Accelerometers use gravity to measure their inclination, and they will constantly measure the Earth’s gravity as an acceleration pointing to the ground. If no other forces are being applied to an accelerometer, its output will only be affected by Earth’s gravity.

A triaxial accelerometer, like the BNO055, outputs one acceleration measurement for each axis. Therefore, the BNO055 at rest with its z-axis pointing down will measure no acceleration along the x- and y-axes, and the output from the z-axis will be identical to the acceleration of gravity.

Now start tilting the BNO055 around the x-axis.
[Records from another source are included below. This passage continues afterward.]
-- pv_equiv track=rewrite | github.com/mdorier/Benchmarks | Pilot3/P3B4/data_handler.py | get_token_count
-- ===== SOURCE A (Python) =====
-- from collections import Counter, OrderedDict
--
-- def get_token_count(tokenlist):
--     """
--     function to read training data token token list
--     args:
--         tokenlist: list of documents as sequence of tokens
--     returns:
--         vocab: counter of document token occurances as ordered dict
--     """
--     vocab = OrderedDict()
--     #set CV list indicies
--
--     for i, tokens in enumerate(tokenlist):
--         vocabCounter = dict(Counter(tokens))
--         for this_token in vocabCounter.keys():
--             try: vocab[this_token] += 1
--             except KeyError: vocab[this_token] = 1
--     return vocab
-- ===== SOURCE B (Python) =====
-- from collections import OrderedDict
--
-- def get_token_count(tokenlist):
--     # vocabulary-first: enumerate distinct tokens in first-appearance order,
--     # then compute each token's document frequency by scanning the document sets
--     docsets = [set(doc) for doc in tokenlist]
--     vocab_order = dict.fromkeys(t for doc in tokenlist for t in doc)
--     return OrderedDict((t, sum(1 for s in docsets if t in s)) for t in vocab_order)
-- ===== Notes on version B (the rewrite author's own statement) =====
-- stated objective: alternative
-- what changed: Instead of A's single pass that dedupes each document and increments a running dict, B first enumerates the distinct vocabulary in first-appearance order and then computes each token's document frequency by testing membership against precomputed per-document sets.
import Mathlib
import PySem

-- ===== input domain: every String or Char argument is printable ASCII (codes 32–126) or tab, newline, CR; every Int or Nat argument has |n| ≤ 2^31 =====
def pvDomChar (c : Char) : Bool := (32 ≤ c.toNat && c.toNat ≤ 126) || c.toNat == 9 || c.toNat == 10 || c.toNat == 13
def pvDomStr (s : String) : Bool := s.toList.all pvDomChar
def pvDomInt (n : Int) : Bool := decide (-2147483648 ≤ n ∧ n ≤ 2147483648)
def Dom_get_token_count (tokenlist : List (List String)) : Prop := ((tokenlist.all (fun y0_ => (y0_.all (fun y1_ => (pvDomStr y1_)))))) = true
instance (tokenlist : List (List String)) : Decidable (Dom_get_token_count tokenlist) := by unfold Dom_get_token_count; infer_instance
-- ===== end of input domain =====

-- B replaces A's incremental dedupe-and-increment dict with a vocabulary-first scheme: list the
-- distinct tokens once, then compute each token's document frequency by membership over the
-- per-document sets (objective: alternative decomposition, not faster).

-- ===== PORT A =====
def get_token_count (tokenlist : List (List String)) : List (String × Int) :=
  (tokenlist.foldl
    (fun vocab tokens =>
      ((PySem.Dict.counter tokens).keys).foldl
        (fun v t => v.modify t 0 (· + 1)) vocab)
    PySem.Dict.empty).items

-- ===== PORT B =====
def get_token_count_alt (tokenlist : List (List String)) : List (String × Int) :=
  let docsets := tokenlist.map (fun doc => PySem.Set.ofList doc)
  (PySem.List.dedup (tokenlist.flatMap (fun doc => doc))).map
    (fun t => (t, docsets.foldl (fun acc s => acc + (if PySem.Set.contains s t then 1 else 0)) 0))

-- ===== PRECONDITION & SPEC =====
def Spec_get_token_count (tokenlist : List (List String)) (out : List (String × Int)) : Prop := out = get_token_count_alt tokenlist
instance (tokenlist : List (List String)) (out : List (String × Int)) : Decidable (Spec_get_token_count tokenlist out) := by unfold Spec_get_token_count; infer_instance

-- ===== CLAIM (what is proved, stated in full; the proofs are below) =====
def Claim_equal_get_token_count : Prop := ∀ (tokenlist : List (List String)), Dom_get_token_count tokenlist → Spec_get_token_count tokenlist (get_token_count tokenlist)

-- ===== LEMMAS AND PROOFS =====

-- folding a loop body over a flatMap is folding document by document
lemma foldl_flatMap_docs (tl : List (List String)) (d : PySem.Dict String Int) :
    tl.foldl (fun v tokens => (PySem.List.dedup tokens).foldl (fun v t => v.modify t 0 (· + 1)) v) d
      = (tl.flatMap PySem.List.dedup).foldl (fun v t => v.modify t 0 (· + 1)) d := by
  induction tl generalizing d with
  | nil => rfl
  | cons t ts ih => rw [List.foldl_cons, List.flatMap_cons, List.foldl_append, ih]

lemma update_dedup (s : PySem.Set String) (xs : List String) :
    PySem.Set.update s (PySem.List.dedup xs) = PySem.Set.update s xs := by
  rw [PySem.Set.update_eq_append_filter, PySem.Set.update_eq_append_filter]
  simp [PySem.Set.ofList_ofList]

lemma ofList_flatMap_dedup (tl : List (List String)) :
    PySem.Set.ofList (tl.flatMap PySem.List.dedup) = PySem.List.dedup (tl.flatMap (fun doc => doc)) := by
  simp only [PySem.List.dedup_eq_ofList]
  suffices h : ∀ s : PySem.Set String,
      PySem.Set.update s (tl.flatMap PySem.List.dedup) = PySem.Set.update s (tl.flatMap (fun doc => doc)) by
    have := h PySem.Set.empty
    simpa [PySem.Set.update_empty] using this
  induction tl with
  | nil => intro s; rfl
  | cons t ts ih =>
    intro s
    simp only [List.flatMap_cons, PySem.Set.update_append, update_dedup, ih]

lemma count_flatMap_dedup (tl : List (List String)) (k : String) :
    ((tl.flatMap PySem.List.dedup).count k : Int)
      = (tl.map (fun d => if PySem.Set.contains (PySem.Set.ofList d) k then (1 : Int) else 0)).sum := by
  induction tl with
  | nil => simp
  | cons t ts ih =>
    rw [List.flatMap_cons, List.count_append, Nat.cast_add, ih, List.map_cons, List.sum_cons]
    congr 1
    by_cases h : k ∈ t
    · rw [if_pos (by simpa [PySem.Set.contains_iff, PySem.Set.mem_ofList] using h),
        List.count_eq_one_of_mem (PySem.List.nodup_dedup t) ((PySem.List.mem_dedup _ _).mpr h)]
      norm_num
    · rw [if_neg (by simpa [PySem.Set.contains_iff, PySem.Set.mem_ofList] using h),
        List.count_eq_zero.mpr (fun hm => h ((PySem.List.mem_dedup _ _).mp hm))]
      norm_num

-- ===== VERDICT (by name: the statement is the Claim_ definition above) =====
theorem get_token_count_spec : Claim_equal_get_token_count := by
  intro tl _
  unfold Spec_get_token_count get_token_count get_token_count_alt
  have hA : (tl.foldl
      (fun vocab tokens =>
        ((PySem.Dict.counter tokens).keys).foldl (fun v t => v.modify t 0 (· + 1)) vocab)
      PySem.Dict.empty)
      = PySem.Dict.counter (tl.flatMap PySem.List.dedup) := by
    rw [PySem.Dict.counter_eq_foldl, ← foldl_flatMap_docs]
    simp [PySem.Dict.keys_counter]
  rw [hA, PySem.Dict.items_counter, ofList_flatMap_dedup]
  apply List.map_congr_left
  intro k _
  rw [PySem.List.foldl_add (g := fun s => if PySem.Set.contains s k then (1 : Int) else 0)]
  simp [count_flatMap_dedup, List.map_map, Function.comp_def, PySem.Set.mem_ofList]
The acceleration of gravity is now being measured by the z-axis and the y-axis. How strongly each axis measures gravity depends on the inclination angle. Because of this, if we know the accelerations for the z- and y-axes, we can calculate the inclination angle.

We can make a simple experiment to put this into practice. In this crude arrangement, the BNO055 board is fixed to a metal ruler. By placing one side of the ruler on an object, we can easily visualize a triangle with known sides. For example, if we place a 50 mm thick book under the ruler at the 300 mm mark (the other corner of the ruler starts exactly at 0 mm), we calculate the angle of inclination as about 9.60°, given by the equation arcsin (50/300). What would the BNO055 measure under these conditions?
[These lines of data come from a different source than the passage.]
-- pv_equiv track=rewrite | github.com/babyhuynwoo/coding_test_repo | Algorithms/binary_search_Algorithm/making_dduck/solution.py | making
-- ===== SOURCE A (Python) =====
-- def making(arr, M):
--     start = 0
--     end = max(arr)
--     answer = 0
--
--     while start <= end:
--         total = 0
--         mid = (start + end) // 2
--
--         for x in arr:
--             if x > mid:
--                 total += x - mid
--
--         if total < M:
--             end = mid - 1
--         else:
--             start = mid + 1
--             answer = mid
--
--     return answer
-- ===== SOURCE B (Python) =====
-- def making(arr, M):
--     s = sorted(arr)
--     n = len(s)
--     pre = [0]
--     acc = 0
--     for v in s:
--         acc += v
--         pre.append(acc)
--     total = pre[n]
--     lo = 0
--     hi = s[-1]
--     answer = 0
--     while lo <= hi:
--         mid = (lo + hi) // 2
--         # count elements <= mid by hand-written binary search (bisect_right)
--         a, b = 0, n
--         while a < b:
--             m = (a + b) // 2
--             if s[m] <= mid:
--                 a = m + 1
--             else:
--                 b = m
--         removed = (total - pre[a]) - (n - a) * mid
--         if removed < M:
--             hi = mid - 1
--         else:
--             lo = mid + 1
--             answer = mid
--     return answer
-- ===== Notes on version B (the rewrite author's own statement) =====
-- stated objective: alternative
-- what changed: B sorts the array once and builds a prefix-sum table, then answers each probed height of the outer binary search with a hand-written bisect over the sorted array instead of A's full rescan of the array per probed height.
-- outside the precondition, e.g. on making([], 5): A raises ValueError, B raises IndexError
import Mathlib
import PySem

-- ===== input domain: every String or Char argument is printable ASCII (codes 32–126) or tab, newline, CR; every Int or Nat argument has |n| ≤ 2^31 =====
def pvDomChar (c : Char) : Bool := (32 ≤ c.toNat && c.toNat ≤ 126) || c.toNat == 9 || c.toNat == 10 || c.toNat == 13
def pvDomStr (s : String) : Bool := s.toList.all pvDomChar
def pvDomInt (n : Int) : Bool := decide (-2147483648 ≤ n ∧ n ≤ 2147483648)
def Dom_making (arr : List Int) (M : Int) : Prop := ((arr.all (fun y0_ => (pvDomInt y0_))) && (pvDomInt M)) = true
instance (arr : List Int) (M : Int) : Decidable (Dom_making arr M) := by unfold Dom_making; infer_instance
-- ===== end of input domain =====

-- B sorts the array once and builds a prefix-sum table, then answers each probed height of
-- the outer binary search by a hand-written bisect on the sorted array instead of A's full
-- rescan of the array (alternative algorithm; not measured faster on the timing inputs).

-- ===== PORT A =====
-- the inner 'for x in arr' accumulation of A, one loop iteration of the while
def totalA (arr : List Int) (mid : Int) : Int :=
  arr.foldl (fun total x => if x > mid then total + (x - mid) else total) 0

-- A's while loop (start/end/answer state); terminates because the interval shrinks
def loopA (arr : List Int) (M start e answer : Int) : Int :=
  if h : start ≤ e then
    let mid := PySem.Int.floordiv (start + e) 2
    if totalA arr mid < M then loopA arr M start (mid - 1) answer
    else loopA arr M (mid + 1) e mid
  else answer
termination_by (e - start + 1).toNat
decreasing_by
  · have := PySem.Int.floordiv_two_mid_bounds h; omega
  · have := PySem.Int.floordiv_two_mid_bounds h; omega

-- 'max(arr)' raises on [], excluded by Pre_making; .getD 0 is the total stand-in there
def making (arr : List Int) (M : Int) : Int :=
  loopA arr M 0 ((PySem.List.max? arr (fun x => x)).getD 0) 0

-- ===== PORT B =====
-- Source B's hand-written bisect_right inner while loop
def bisectR (s : List Int) (x a b : Int) : Int :=
  if h : a < b then
    let m := PySem.Int.floordiv (a + b) 2
    if PySem.List.pyGetD s m 0 ≤ x then bisectR s x (m + 1) b
    else bisectR s x a m
  else a
termination_by (b - a).toNat
decreasing_by
  · have := PySem.Int.floordiv_two_mid_bounds (le_of_lt h); omega
  · have := PySem.Int.floordiv_two_mid_bounds (le_of_lt h)
    have hlt : PySem.Int.floordiv (a + b) 2 < b := by
      rw [PySem.Int.floordiv_lt_iff_lt_mul (by omega)]; omega
    omega

-- Source B's prefix-table loop: state (acc, pre), pre grows by append
def buildPre (s : List Int) : Int × List Int :=
  s.foldl (fun st v => (st.1 + v, st.2 ++ [st.1 + v])) (0, [0])

-- Source B's outer while loop (lo/hi/answer state)
def loopB (s pre : List Int) (total M lo hi answer : Int) : Int :=
  if h : lo ≤ hi then
    let mid := PySem.Int.floordiv (lo + hi) 2
    let a := bisectR s mid 0 (s.length : Int)
    if (total - PySem.List.pyGetD pre a 0) - ((s.length : Int) - a) * mid < M then
      loopB s pre total M lo (mid - 1) answer
    else loopB s pre total M (mid + 1) hi mid
  else answer
termination_by (hi - lo + 1).toNat
decreasing_by
  · have := PySem.Int.floordiv_two_mid_bounds h; omega
  · have := PySem.Int.floordiv_two_mid_bounds h; omega

-- 's[-1]' raises on [], excluded by Pre_making; .pyGetD default 0 is the stand-in there
def making_alt (arr : List Int) (M : Int) : Int :=
  let s := PySem.List.sorted arr (fun x => x)
  let pre := (buildPre s).2
  let total := PySem.List.pyGetD pre (s.length : Int) 0
  loopB s pre total M 0 (PySem.List.pyGetD s (-1) 0) 0

-- ===== PRECONDITION & SPEC =====
-- Pre_ excludes only the empty list, on which A raises ValueError (max of empty sequence).
def Pre_making (arr : List Int) (M : Int) : Prop := arr ≠ []
instance (arr : List Int) (M : Int) : Decidable (Pre_making arr M) := by unfold Pre_making; infer_instance
def pvWitness_making : List Int × Int := ([2, 4, 1], 3)

def Spec_making (arr : List Int) (M : Int) (out : Int) : Prop := out = making_alt arr M
instance (arr : List Int) (M : Int) (out : Int) : Decidable (Spec_making arr M out) := by unfold Spec_making; infer_instance

-- ===== CLAIM (what is proved, stated in full; the proofs are below) =====
def Claim_equal_making : Prop := ∀ (arr : List Int) (M : Int), Dom_making arr M → Pre_making arr M → Spec_making arr M (making arr M)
Using the Adafruit Library for the BNO055 sensor, I took the example sketch read_all_data and made a few changes. You can download the Adafruit Library from their GitHub repository and copy the code at the bottom of the page for your own measurements.

This example sketch is using 5 computation methods to measure inclination with the BNO055:

1. Non-Fusion Mode ACCONLY with formula arcsin. The calculation uses the output from the triaxial accelerometer. The output range lies between +90° and -90°, and the formula is less accurate for inclinations close to ±90°.
2. Non-Fusion Mode ACCONLY with formula arccos. The calculation uses the output from the triaxial accelerometer. The output range lies between 0° and +180° (that means, the output is always positive). The formula is less accurate for inclinations close to 0° and to 180°.
3. Non-Fusion Mode ACCONLY with formula arctan. The calculation uses the output from the triaxial accelerometer. The output range lies between -90° and +90°. The formula has a discontinuity at ±90°, meaning that for an inclination of +90° the output will suddenly jump to -90°, and vice-versa. This formula should be avoided.
4. Non-Fusion Mode ACCONLY with formula arctan2. The calculation uses the output from the triaxial accelerometer. The output range lies between -180° and +180° and the formula has only a discontinuity at ±180°. This formula is more accurate than the other three.
5.  Fusion Mode NDOF. The BNO055 uses data from the accelerometer, gyroscope, and magnetometer to calculate its orientation. The output lies between 0° and 360° and corresponds to one of the Euler angles (pitch, yaw, and roll). In Fusion Mode the BNO055 also distinguishes between accelerations due to movement and gravity. This method can be used if the accelerometer is not at rest.
The image below shows the measured values for the inclination theta for each computation method. The measurements were made after the accelerometer from the BNO055 was calibrated. The results are very close to the calculated inclination of 9.60°.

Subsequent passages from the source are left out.